Health

Humana sues HHS over Medicare Advantage audits rule


Humana is suing to block the implementation of a plan to recoup billions of dollars the federal government says it overpaid to Medicare Advantage carriers.

The health insurance company filed suit in the U.S. District Court for the Northern District of Texas on Friday against a regulation the Centers for Medicare and Medicaid Services announced in January, more than four years after first proposing it. CMS intends to collect payments dating back to 2018, toughen risk-adjustment data validation audits and scrap an adjustment factor designed to align Medicare Advantage with fee-for-service Medicare costs. The agency projects the rule will enable it to reclaim $4.7 billion in overpayments from 2023 to 2032.

Humana alleges that CMS violated the Administrative Procedure Act of 1946 and is asking the court for an injunction to block the regulation. CMS declined to comment.

“The final rule will alter the Medicare Advantage program’s actuarial foundations, with unpredictable consequences for Medicare Advantage organizations and the millions of seniors who rely on the Medicare Advantage program for their healthcare,” according to Humana’s complaint.

Humana is the second-largest Medicare Advantage carrier with 5.8 million enrollees. Humana and market leader UnitedHealth Group collectively cover 47% of Medicare Advantage enrollees, according to CMS data compiled by KFF.

The CMS regulation aims to discourage health insurance companies from manipulating Medicare Advantage risk adjustments to maximize revenue. Medicare Advantage plans receive flat monthly payments for each enrollee, which are based on their risk scores. The agency then reviews a selection of claims and risk codes to determine if they are consistent with patients’ medical records or if there is evidence that insurers engaged in upcoding, and extrapolates those findings across carriers’ entire Medicare Advantage memberships.

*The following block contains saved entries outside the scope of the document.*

-- pv_equiv track=rewrite | github.com/Dopiz/LeetCode | Codility/Lesson 6 Triangle.py | solution
-- ===== SOURCE A (Python) =====
-- def solution(A):
--     # write your code in Python 3.6
--     if len(A) < 3:
--         return 0
--
--     A = sorted(A)
--
--     for i in range(2, len(A)):
--         if A[i - 2] + A[i - 1] > A[i]:
--             return 1
--
--     return 0
-- ===== SOURCE B (Python) =====
-- def solution(A):
--     n = len(A)
--     for i in range(0, n - 2):
--         for j in range(i + 1, n - 1):
--             for k in range(j + 1, n):
--                 x, y, z = A[i], A[j], A[k]
--                 if x + y > z and x + z > y and y + z > x:
--                     return 1
--     return 0
-- ===== Notes on version B (the rewrite author's own statement) =====
-- stated objective: alternative
-- what changed: Replaced sort-then-adjacent-scan by a direct brute-force scan over all index triples testing the full triangle inequality, with no sorting and no length guard.
import Mathlib
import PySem

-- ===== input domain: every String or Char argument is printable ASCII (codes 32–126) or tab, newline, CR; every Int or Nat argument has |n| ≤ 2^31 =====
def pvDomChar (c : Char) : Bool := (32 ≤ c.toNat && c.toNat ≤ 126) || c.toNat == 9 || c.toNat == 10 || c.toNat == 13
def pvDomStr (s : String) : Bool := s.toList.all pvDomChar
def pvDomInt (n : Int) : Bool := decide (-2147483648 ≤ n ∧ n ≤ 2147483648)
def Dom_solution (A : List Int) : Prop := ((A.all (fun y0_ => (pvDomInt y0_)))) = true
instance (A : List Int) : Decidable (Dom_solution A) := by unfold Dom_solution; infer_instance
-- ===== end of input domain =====

-- B replaces A's sort-then-adjacent-scan by a brute-force scan over all index
-- triples testing the full triangle inequality (alternative algorithm, no sort).

-- ===== PORT A =====
def solution (A : List Int) : Int :=
  if A.length < 3 then 0
  else
    let S := PySem.List.sorted A (fun x => x) false
    if (PySem.List.pyRange 2 (S.length : Int) 1).any (fun i =>
        decide (PySem.List.pyGetD S (i - 2) 0 + PySem.List.pyGetD S (i - 1) 0 > PySem.List.pyGetD S i 0))
    then 1 else 0

-- ===== PORT B =====
def triB (x y z : Int) : Bool := decide (x + y > z) && decide (x + z > y) && decide (y + z > x)

def solution_alt (A : List Int) : Int :=
  let n : Int := A.length
  if (PySem.List.pyRange 0 (n - 2) 1).any (fun i =>
      (PySem.List.pyRange (i + 1) (n - 1) 1).any (fun j =>
        (PySem.List.pyRange (j + 1) n 1).any (fun k =>
          triB (PySem.List.pyGetD A i 0) (PySem.List.pyGetD A j 0) (PySem.List.pyGetD A k 0))))
  then 1 else 0

-- ===== PRECONDITION & SPEC =====
def Spec_solution (A : List Int) (out : Int) : Prop := out = solution_alt A
instance (A : List Int) (out : Int) : Decidable (Spec_solution A out) := by unfold Spec_solution; infer_instance

-- ===== CLAIM (what is proved, stated in full; the proofs are below) =====
def Claim_equal_solution : Prop := ∀ (A : List Int), Dom_solution A → Spec_solution A (solution A)

-- ===== LEMMAS AND PROOFS =====

/-- Some three positions (in order) carry values forming a triangle. -/
def ExTri (l : List Int) : Prop :=
  ∃ i j k : Nat, i < j ∧ j < k ∧ k < l.length ∧
    l.getD i 0 + l.getD j 0 > l.getD k 0 ∧
    l.getD i 0 + l.getD k 0 > l.getD j 0 ∧
    l.getD j 0 + l.getD k 0 > l.getD i 0

/-- Some adjacent triple satisfies A's test. -/
def AdjTri (l : List Int) : Prop :=
  ∃ m : Nat, 2 ≤ m ∧ m < l.length ∧ l.getD (m - 2) 0 + l.getD (m - 1) 0 > l.getD m 0

/-- Ordered-triple form, stable under permutation of `l`. -/
def StTri (l : List Int) : Prop :=
  ∃ x y z : Int, x ≤ y ∧ y ≤ z ∧ x + y > z ∧ List.Subperm [x, y, z] l

lemma pyGetD_toNat (l : List Int) (i : Int) (h0 : 0 ≤ i) (h1 : i < (l.length : Int)) :
    PySem.List.pyGetD l i 0 = l.getD i.toNat 0 := by
  rw [PySem.List.pyGetD_eq_getElem l 0 h0 h1, List.getD_eq_getElem l 0 (by omega)]

lemma getD_mono (l : List Int) (hp : l.Pairwise (· ≤ ·)) (i j : Nat)
    (hij : i ≤ j) (hj : j < l.length) : l.getD i 0 ≤ l.getD j 0 := by
  rcases Nat.lt_or_ge i j with h | h
  · rw [List.getD_eq_getElem l 0 (by omega), List.getD_eq_getElem l 0 hj]
    exact List.pairwise_iff_getElem.mp hp i j (by omega) hj h
  · have : i = j := by omega
    subst this; exact le_refl _

lemma perm_pair (b c y z : Int) (h : [b, c].Perm [y, z]) :
    (b = y ∧ c = z) ∨ (b = z ∧ c = y) := by
  have hb : b ∈ [y, z] := h.mem_iff.mp (by simp)
  simp at hb
  rcases hb with hb | hb
  · subst hb
    have : [c].Perm [z] := h.cons_inv
    simp [List.perm_singleton] at this
    exact Or.inl ⟨rfl, this⟩
  · subst hb
    have h2 : [b, c].Perm [b, y] := h.trans (List.Perm.swap _ _ _)
    have : [c].Perm [y] := h2.cons_inv
    simp [List.perm_singleton] at this
    exact Or.inr ⟨rfl, this⟩

lemma perm_triple (a b c x y z : Int) (h : [a, b, c].Perm [x, y, z]) :
    (a = x ∧ b = y ∧ c = z) ∨ (a = x ∧ b = z ∧ c = y) ∨
    (a = y ∧ b = x ∧ c = z) ∨ (a = y ∧ b = z ∧ c = x) ∨
    (a = z ∧ b = x ∧ c = y) ∨ (a = z ∧ b = y ∧ c = x) := by
  have ha : a ∈ [x, y, z] := h.mem_iff.mp (by simp)
  simp at ha
  rcases ha with ha | ha | ha
  · subst ha
    rcases perm_pair b c y z h.cons_inv with ⟨h1, h2⟩ | ⟨h1, h2⟩
    · exact Or.inl ⟨rfl, h1, h2⟩
    · exact Or.inr (Or.inl ⟨rfl, h1, h2⟩)
  · subst ha
    have h2 : [a, b, c].Perm (a :: [x, z]) := h.trans (List.Perm.swap a x [z])
    rcases perm_pair b c x z h2.cons_inv with ⟨h1, h3⟩ | ⟨h1, h3⟩
    · exact Or.inr (Or.inr (Or.inl ⟨rfl, h1, h3⟩))
    · exact Or.inr (Or.inr (Or.inr (Or.inl ⟨rfl, h1, h3⟩)))
  · subst ha
    have h2 : [a, b, c].Perm (a :: [x, y]) :=
      h.trans (((List.Perm.swap a y []).cons x).trans (List.Perm.swap a x [y]))
    rcases perm_pair b c x y h2.cons_inv with ⟨h1, h3⟩ | ⟨h1, h3⟩
    · exact Or.inr (Or.inr (Or.inr (Or.inr (Or.inl ⟨rfl, h1, h3⟩))))
    · exact Or.inr (Or.inr (Or.inr (Or.inr (Or.inr ⟨rfl, h1, h3⟩))))

lemma sublist_of_indices (l : List Int) (i j k : Nat)
    (hij : i < j) (hjk : j < k) (hk : k < l.length) :
    List.Sublist [l.getD i 0, l.getD j 0, l.getD k 0] l := by
  have hi : i < l.length := by omega
  have hj : j < l.length := by omega
  have := List.map_getElem_sublist (l := l)
    (is := [⟨i, hi⟩, ⟨j, hj⟩, ⟨k, hk⟩]) (by simp [List.pairwise_cons]; omega)
  rw [List.getD_eq_getElem l 0 hi, List.getD_eq_getElem l 0 hj,
    List.getD_eq_getElem l 0 hk]
  simpa using this

lemma exTri_to_stTri (l : List Int) (h : ExTri l) : StTri l := by
  obtain ⟨i, j, k, hij, hjk, hk, t1, t2, t3⟩ := h
  set a := l.getD i 0 with ha
  set b := l.getD j 0 with hb
  set c := l.getD k 0 with hc
  have hsub : List.Sublist [a, b, c] l := sublist_of_indices l i j k hij hjk hk
  -- order a, b, c
  have pacb : [a, b, c].Perm [a, c, b] := (List.Perm.swap c b []).cons a
  have pcab : [a, b, c].Perm [c, a, b] := pacb.trans (List.Perm.swap c a [b])
  have pbac : [a, b, c].Perm [b, a, c] := List.Perm.swap b a [c]
  have pbca : [a, b, c].Perm [b, c, a] := pbac.trans ((List.Perm.swap c a []).cons b)
  have pcba : [a, b, c].Perm [c, b, a] := pcab.trans ((List.Perm.swap b a []).cons c)
  rcases le_total a b with h1 | h1 <;> rcases le_total b c with h2 | h2 <;>
    rcases le_total a c with h3 | h3
  · exact ⟨a, b, c, by omega, by omega, by omega, ⟨[a, b, c], List.Perm.refl _, hsub⟩⟩
  · exact ⟨a, b, c, by omega, by omega, by omega, ⟨[a, b, c], List.Perm.refl _, hsub⟩⟩
  · exact ⟨a, c, b, by omega, by omega, by omega, ⟨[a, b, c], pacb, hsub⟩⟩
  · exact ⟨c, a, b, by omega, by omega, by omega, ⟨[a, b, c], pcab, hsub⟩⟩
  · exact ⟨b, a, c, by omega, by omega, by omega, ⟨[a, b, c], pbac, hsub⟩⟩
  · exact ⟨b, c, a, by omega, by omega, by omega, ⟨[a, b, c], pbca, hsub⟩⟩
  · exact ⟨c, b, a, by omega, by omega, by omega, ⟨[a, b, c], pcba, hsub⟩⟩
  · exact ⟨c, b, a, by omega, by omega, by omega, ⟨[a, b, c], pcba, hsub⟩⟩

lemma stTri_to_exTri (l : List Int) (h : StTri l) : ExTri l := by
  obtain ⟨x, y, z, hxy, hyz, hsum, t, hperm, hsub⟩ := h
  obtain ⟨is, his, hpw⟩ := List.sublist_eq_map_getElem hsub
  -- t has length 3
  have hlen : is.length = 3 := by
    have := hperm.length_eq
    simp [his] at this ⊢
    omega
  match is, hlen with
  | [i, j, k], _ =>
    subst his
    simp only [List.map_cons, List.map_nil, Fin.getElem_fin] at hperm hsub
    simp only [List.pairwise_cons, List.mem_cons] at hpw
    have hij : (i : Nat) < (j : Nat) := hpw.1 j (Or.inl rfl)
    have hjk : (j : Nat) < (k : Nat) := hpw.2.1 k (Or.inl rfl)
    have htri : l[(i : Nat)] + l[(j : Nat)] > l[(k : Nat)] ∧
        l[(i : Nat)] + l[(k : Nat)] > l[(j : Nat)] ∧
        l[(j : Nat)] + l[(k : Nat)] > l[(i : Nat)] := by
      rcases perm_triple _ _ _ _ _ _ hperm with
        ⟨e1, e2, e3⟩ | ⟨e1, e2, e3⟩ | ⟨e1, e2, e3⟩ | ⟨e1, e2, e3⟩ | ⟨e1, e2, e3⟩ | ⟨e1, e2, e3⟩ <;>
        rw [e1, e2, e3] <;> omega
    refine ⟨i, j, k, hij, hjk, k.isLt, ?_, ?_, ?_⟩ <;>
      rw [List.getD_eq_getElem l 0 i.isLt, List.getD_eq_getElem l 0 j.isLt,
        List.getD_eq_getElem l 0 k.isLt] <;> omega

lemma stTri_perm (l l' : List Int) (hp : l.Perm l') (h : StTri l) : StTri l' := by
  obtain ⟨x, y, z, h1, h2, h3, hsp⟩ := h
  exact ⟨x, y, z, h1, h2, h3, hsp.trans hp.subperm⟩

lemma adjTri_to_exTri (l : List Int) (hp : l.Pairwise (· ≤ ·)) (h : AdjTri l) : ExTri l := by
  obtain ⟨m, hm2, hml, hsum⟩ := h
  have h1 : l.getD (m - 2) 0 ≤ l.getD (m - 1) 0 := getD_mono l hp _ _ (by omega) (by omega)
  have h2 : l.getD (m - 1) 0 ≤ l.getD m 0 := getD_mono l hp _ _ (by omega) hml
  exact ⟨m - 2, m - 1, m, by omega, by omega, hml, by omega, by omega, by omega⟩

lemma stTri_to_adjTri (l : List Int) (hp : l.Pairwise (· ≤ ·)) (h : StTri l) : AdjTri l := by
  obtain ⟨x, y, z, hxy, hyz, hsum, t, hperm, hsub⟩ := h
  have ht : t = [x, y, z] := by
    have hq : List.Pairwise (fun a b : Int => a ≤ b) [x, y, z] := by
      refine .cons ?_ (.cons ?_ (List.pairwise_singleton _ _))
      · intro a ha; simp at ha; rcases ha with rfl | rfl <;> omega
      · intro a ha; simp at ha; subst ha; omega
    exact List.Perm.eq_of_pairwise (fun a b _ _ hab hba => le_antisymm hab hba)
      (List.Pairwise.sublist hsub hp) hq hperm
  subst ht
  obtain ⟨is, his, hpw⟩ := List.sublist_eq_map_getElem hsub
  have hlen : is.length = 3 := by
    have : ([x, y, z] : List Int).length = (is.map fun i => l[i]).length := by rw [← his]
    simpa using this.symm
  match is, hlen with
  | [i, j, k], _ =>
    simp only [List.map_cons, List.map_nil, Fin.getElem_fin, List.cons.injEq,
      and_true] at his
    obtain ⟨hv1, hv2, hv3⟩ := his
    simp only [List.pairwise_cons, List.mem_cons] at hpw
    have hij : (i : Nat) < (j : Nat) := hpw.1 j (Or.inl rfl)
    have hjk : (j : Nat) < (k : Nat) := hpw.2.1 k (Or.inl rfl)
    refine ⟨k, by omega, k.isLt, ?_⟩
    have e1 : l.getD (k - 2 : Nat) 0 ≥ x := by
      rw [hv1]
      have := getD_mono l hp i (k - 2) (by omega) (by omega)
      rwa [List.getD_eq_getElem l 0 i.isLt] at this
    have e2 : l.getD (k - 1 : Nat) 0 ≥ y := by
      rw [hv2]
      have := getD_mono l hp j (k - 1) (by omega) (by omega)
      rwa [List.getD_eq_getElem l 0 j.isLt] at this
    have e3 : l.getD (k : Nat) 0 = z := by
      rw [hv3]; exact List.getD_eq_getElem l 0 k.isLt
    omega

lemma anyA_iff (S : List Int) :
    ((PySem.List.pyRange 2 (S.length : Int) 1).any (fun i =>
        decide (PySem.List.pyGetD S (i - 2) 0 + PySem.List.pyGetD S (i - 1) 0 >
          PySem.List.pyGetD S i 0)) = true) ↔ AdjTri S := by
  rw [List.any_eq_true]
  constructor
  · rintro ⟨i, hmem, hdec⟩
    rw [PySem.List.mem_pyRange_one] at hmem
    obtain ⟨h2, hlt⟩ := hmem
    simp only [decide_eq_true_eq] at hdec
    rw [pyGetD_toNat S (i - 2) (by omega) (by omega),
        pyGetD_toNat S (i - 1) (by omega) (by omega),
        pyGetD_toNat S i (by omega) (by omega)] at hdec
    refine ⟨i.toNat, by omega, by omega, ?_⟩
    have e1 : (i - 2).toNat = i.toNat - 2 := by omega
    have e2 : (i - 1).toNat = i.toNat - 1 := by omega
    rwa [e1, e2] at hdec
  · rintro ⟨m, hm2, hml, hsum⟩
    refine ⟨(m : Int), ?_, ?_⟩
    · rw [PySem.List.mem_pyRange_one]; omega
    · simp only [decide_eq_true_eq]
      rw [pyGetD_toNat S ((m : Int) - 2) (by omega) (by omega),
          pyGetD_toNat S ((m : Int) - 1) (by omega) (by omega),
          pyGetD_toNat S (m : Int) (by omega) (by omega)]
      have e1 : ((m : Int) - 2).toNat = m - 2 := by omega
      have e2 : ((m : Int) - 1).toNat = m - 1 := by omega
      have e3 : ((m : Int)).toNat = m := by omega
      rw [e1, e2, e3]
      exact hsum

lemma anyB_iff (A : List Int) :
    ((PySem.List.pyRange 0 ((A.length : Int) - 2) 1).any (fun i =>
      (PySem.List.pyRange (i + 1) ((A.length : Int) - 1) 1).any (fun j =>
        (PySem.List.pyRange (j + 1) (A.length : Int) 1).any (fun k =>
          triB (PySem.List.pyGetD A i 0) (PySem.List.pyGetD A j 0)
            (PySem.List.pyGetD A k 0)))) = true) ↔ ExTri A := by
  simp only [List.any_eq_true, PySem.List.mem_pyRange_one, triB, Bool.and_eq_true,
    decide_eq_true_eq]
  constructor
  · rintro ⟨i, ⟨hi0, hi1⟩, j, ⟨hj0, hj1⟩, k, ⟨hk0, hk1⟩, ⟨t1, t2⟩, t3⟩
    rw [pyGetD_toNat A i (by omega) (by omega),
        pyGetD_toNat A j (by omega) (by omega),
        pyGetD_toNat A k (by omega) (by omega)] at t1 t2 t3
    exact ⟨i.toNat, j.toNat, k.toNat, by omega, by omega, by omega, t1, t2, t3⟩
  · rintro ⟨i, j, k, hij, hjk, hk, t1, t2, t3⟩
    refine ⟨(i : Int), ⟨by omega, by omega⟩, (j : Int), ⟨by omega, by omega⟩,
      (k : Int), ⟨by omega, by omega⟩, ?_⟩
    rw [pyGetD_toNat A (i : Int) (by omega) (by omega),
        pyGetD_toNat A (j : Int) (by omega) (by omega),
        pyGetD_toNat A (k : Int) (by omega) (by omega)]
    simp only [Int.toNat_natCast]
    exact ⟨⟨t1, t2⟩, t3⟩

lemma exTri_length (l : List Int) (h : ExTri l) : 3 ≤ l.length := by
  obtain ⟨i, j, k, hij, hjk, hk, _⟩ := h
  omega

lemma main_eq (A : List Int) : solution A = solution_alt A := by
  set S := PySem.List.sorted A (fun x => x) false with hS
  have hAdef : solution A = if A.length < 3 then 0 else
      (if (PySem.List.pyRange 2 (S.length : Int) 1).any (fun i =>
        decide (PySem.List.pyGetD S (i - 2) 0 + PySem.List.pyGetD S (i - 1) 0 >
          PySem.List.pyGetD S i 0)) then 1 else 0) := rfl
  have hBdef : solution_alt A = if (PySem.List.pyRange 0 ((A.length : Int) - 2) 1).any (fun i =>
      (PySem.List.pyRange (i + 1) ((A.length : Int) - 1) 1).any (fun j =>
        (PySem.List.pyRange (j + 1) (A.length : Int) 1).any (fun k =>
          triB (PySem.List.pyGetD A i 0) (PySem.List.pyGetD A j 0)
            (PySem.List.pyGetD A k 0)))) then 1 else 0 := rfl
  rw [hAdef, hBdef]
  have hperm : S.Perm A := PySem.List.sorted_perm A (fun x => x) false
  have hpw : S.Pairwise (· ≤ ·) := by
    have := PySem.List.sorted_pairwise A (fun x => x)
    simpa [hS] using this
  have hiff : ExTri A ↔ AdjTri S := by
    constructor
    · intro h
      exact stTri_to_adjTri S hpw (stTri_perm A S hperm.symm (exTri_to_stTri A h))
    · intro h
      exact stTri_to_exTri A (stTri_perm S A hperm (exTri_to_stTri S (adjTri_to_exTri S hpw h)))
  by_cases h3 : A.length < 3
  · rw [if_pos h3]
    have hB : ¬ ExTri A := fun h => by have := exTri_length A h; omega
    rw [← anyB_iff] at hB
    simp only [Bool.not_eq_true] at hB
    rw [hB]
    simp
  · rw [if_neg h3]
    by_cases hA : AdjTri S
    · rw [if_pos ((anyA_iff S).mpr hA), if_pos ((anyB_iff A).mpr (hiff.mpr hA))]
    · rw [if_neg (fun hc => hA ((anyA_iff S).mp hc)),
        if_neg (fun hc => hA (hiff.mp ((anyB_iff A).mp hc)))]

-- ===== VERDICT (by name: the statement is the Claim_ definition above) =====
theorem solution_spec : Claim_equal_solution := by
  intro A _
  unfold Spec_solution
  exact main_eq A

Health insurers collected an estimated $17 billion in Medicare Advantage overpayments last year, according to the Medicare Payment Advisory Commission, which makes policy recommendations to Congress. The Justice Department is suing Humana and other Medicare Advantage carriers over allegations they exaggerated expenses to generate excess payments.

In its new lawsuit, Humana alleges that CMS does not have the statutory authority to claw back payments from past years and that it neither adequately justified its plan to eliminate the fee-for-service adjuster from risk-adjustment data validation, or RADV, audits nor provided sufficient time for public comments on the proposed rule.

Health insurance companies maintain that fee-for-service adjuster is critical to ensuring payments to private Medicare carriers are actuarially equivalent to the traditional program.

“Humana’s annual bid certification explicitly relied on CMS’ public commitment to account for the different documentation standards used to calculate Medicare Advantage payment rates and conduct RADV audits before recouping any payments associated with diagnosis codes that were not documented in enrollees’ medical records,” Humana wrote in its lawsuit.

Medicare Advantage insurers are set to receive a 1.12% cut to their base payments next year under a final rule published in March that also makes significant changes to the star ratings quality bonus program.